MyBESTRuns

Bill Rodgers is set to run his 43rd Quad-City Times Bix 7

In 1978, Bill Rodgers entered 30 road races and amazingly, astonishingly, he won 27 of them.

Over the course of his running career, he won 22 marathons, all during a thoroughly incredible 10-year period from 1974 to 1983.

He doesn’t win anything anymore, not even in his age group, but the 75-year-old Boston resident is still running, and he will be coming back to run the Quad-City Times Bix 7 for the 43rd time on July 29.

Rodgers said he thought he had done the Falmouth Road Race on Cape Cod about 35 times and the Cherry Blossom 10-miler in Washington, D.C., perhaps 30 times.

He never has entered any race as frequently as he has the Quad-City Times Bix 7, which is holding its 49th event this year. 

“And the Bix is probably the most challenging of them all,’’ Rodgers said. “But it’s a race I remember so well from that first time in 1980. I was still young and I could duke it out and I could race. Now I just try to hang on.’’

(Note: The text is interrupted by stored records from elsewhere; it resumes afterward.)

theorem gzCore_eq (segments : List String) : gzACore segments = gzBCore segments := by
  unfold gzACore gzBCore
  by_cases hlen : segments.length ≤ 1
  · rw [if_pos hlen, if_pos hlen]
  · rw [if_neg hlen, if_neg hlen]
    obtain ⟨s0, tail, hst⟩ : ∃ s0 tail, segments = s0 :: tail := by
      cases segments with
      | nil => simp at hlen
      | cons a b => exact ⟨a, b, rfl⟩
    subst hst
    simp only [List.length_cons, Nat.add_sub_cancel, List.drop_one, List.tail_cons]
    -- both sides are sorted (with the identity key) of nodup lists: reduce to a permutation
    rw [PySem.List.sorted_id_eq_sorted_id_iff_perm]
    set n := tail.length with hn
    have h0 : PySem.List.pyGetD (s0 :: tail) 0 "" = s0 := PySem.List.pyGetD_zero_cons _ _ _
    have hA : ∀ x, x ∈ ((List.range ((1 <<< n) - 1)).foldl (fun v mask =>
          PySem.Set.add v ((List.range n).foldl (fun r i =>
            if mask &&& (1 <<< i) != 0 then
              r ++ "**/" ++ PySem.List.pyGetD (s0 :: tail) ((i : Int) + 1) ""
            else
              r ++ PySem.List.pyGetD (s0 :: tail) ((i : Int) + 1) "")
            (PySem.List.pyGetD (s0 :: tail) 0 ""))) PySem.Set.empty) ↔
        ∃ m < 2 ^ n - 1, x = gzBuild s0 tail ((List.range n).map m.testBit) := by
      intro x
      rw [PySem.Set.mem_foldl_add]
      have hemp : x ∉ (PySem.Set.empty : PySem.Set String) := by simp [PySem.Set.empty]
      have hinner : ∀ m : Nat, ((List.range n).foldl (fun r i =>
            if m &&& (1 <<< i) != 0 then
              r ++ "**/" ++ PySem.List.pyGetD (s0 :: tail) ((i : Int) + 1) ""
            else
              r ++ PySem.List.pyGetD (s0 :: tail) ((i : Int) + 1) "")
            (PySem.List.pyGetD (s0 :: tail) 0 ""))
          = gzBuild s0 tail ((List.range n).map m.testBit) := by
        intro m
        have hidx : ∀ i : Nat, PySem.List.pyGetD (s0 :: tail) ((i : Int) + 1) "" = tail.getD i "" := by
          intro i
          have hcast : ((i : Int) + 1) = ((i + 1 : Nat) : Int) := by push_cast; ring
          rw [hcast, PySem.List.pyGetD_natCast, List.getD_cons_succ]
        have hbody : (fun (r : String) (i : Nat) =>
              if m &&& (1 <<< i) != 0 then
                r ++ "**/" ++ PySem.List.pyGetD (s0 :: tail) ((i : Int) + 1) ""
              else
                r ++ PySem.List.pyGetD (s0 :: tail) ((i : Int) + 1) "")
            = (fun (r : String) (i : Nat) =>
              if m.testBit i then r ++ "**/" ++ tail.getD i "" else r ++ tail.getD i "") := by
          funext r i
          rw [hidx i, gz_and_shift_eq_testBit]
        rw [hbody, h0, hn, gz_foldl_range_build tail m.testBit s0]
      constructor
      · rintro (h | ⟨m, hm, hx⟩)
        · exact absurd h hemp
        · rw [hinner m] at hx
          refine ⟨m, ?_, hx⟩
          have := List.mem_range.mp hm
          have h2 : (1 <<< n) = 2 ^ n := by simp [Nat.shiftLeft_eq]
          omega
      · rintro ⟨m, hm, hx⟩
        refine Or.inr ⟨m, List.mem_range.mpr ?_, by rw [hinner m]; exact hx⟩
        have h2 : (1 <<< n) = 2 ^ n := by simp [Nat.shiftLeft_eq]
        omega
    have hB : ∀ x, x ∈ PySem.Set.ofList (gzWalk tail (PySem.List.pyGetD (s0 :: tail) 0 "") false) ↔
        ∃ bs : List Bool, bs.length = n ∧ false ∈ bs ∧ x = gzBuild s0 tail bs := by
      intro x
      rw [PySem.Set.mem_ofList, h0, gzWalk_mem tail s0 false x]
      constructor
      · rintro ⟨bs, hl, hc, hx⟩
        rcases hc with h | h
        · simp at h
        · exact ⟨bs, by rw [hl], h, hx⟩
      · rintro ⟨bs, hl, hc, hx⟩
        exact ⟨bs, by rw [hl], Or.inr hc, hx⟩
    apply (List.perm_ext_iff_of_nodup ?_ ?_).mpr
    · intro x
      rw [hA x, hB x]
      constructor
      · rintro ⟨m, hm, hx⟩
        exact ⟨(List.range n).map m.testBit, by simp, gz_false_mem_bits m n hm, hx⟩
      · rintro ⟨bs, hl, hf, hx⟩
        refine ⟨gzOfBits bs, ?_, ?_⟩
        · have := gz_ofBits_lt_of_false bs hf
          rw [hl] at this
          exact this
        · rw [hx]
          apply gzBuild_congr
          rw [← hl, gz_bits_ofBits]
    · exact gz_nodup_foldl_add _ _ PySem.Set.empty (by simp [PySem.Set.empty])
    · exact PySem.Set.nodup_ofList _

-- ===== VERDICT (by name: the statement is the Claim_ definition above) =====
theorem globstar_zero_dir_variants_py_spec : Claim_equal_globstar_zero_dir_variants_py := by
  intro pattern _
  unfold Spec_globstar_zero_dir_variants_py globstar_zero_dir_variants_py globstar_zero_dir_variants_py_alt
  exact gzCore_eq _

A man who once logged hundreds of miles in training each week now jogs 25 to 30 miles a week. He has done about 10 races this year, including Cherry Blossom. He said he now just went back to some of the old events he did during his heyday.

“But I’m back in the pack,’’ he said. “I’m way back in the pack because I’m 75 years old. It’s like a whole different thing. My strength used to be that I was a marathoner and I could do high mileage. I was a high-mileage runner. I wasn’t as quick as some runners, but I could do the mileage.’’

Not anymore. During the COVID-19 pandemic, Rodgers had a chance to sift through almost 50 years of running logs and he calculated that he has done more than 1,500 races and run at least 190,000 miles in his lifetime.

Most automobiles don’t last that long. And Rodgers hasn’t had the benefit of having a change of tires or periodic oil changes.

His body is feeling the effects of all that mileage. When he enters races now, he frequently finds himself trailing runners of a similar age who have fewer miles on their personal odometers.

“What I’m seeing is I see a lot of these runners who are in their 60s and 70s and they’re all ahead of me, but they just started running pretty recently or something,’’ he said.

He steps up to a new age group this year but doesn’t figure on being a contender to win it. The Quad-City Times Bix 7 course record for men ages 75-79 is 54 minutes, 58 seconds. Rodgers’ finishing time a year ago was 1:08:43.

Despite that, he still enjoys running.

“Now when I do 30 miles a week, I feel like when I was doing 100 miles a week,’’ he said. “I feel good, relatively speaking. No complaints with regards to running. I think it’s a great way to live.’’

Rodgers won the Quad-City Times Bix 7 the first two times he came here, in 1980 and 1981, and finished in the top 10 on seven occasions.

However, he is remembered almost as much for other years.

In 1995, he paused as he was coming down Kirkwood Boulevard to catch women’s leader Olga Appell just as she collapsed from heat exhaustion. He made sure that Appell received medical attention before jumping back into the race.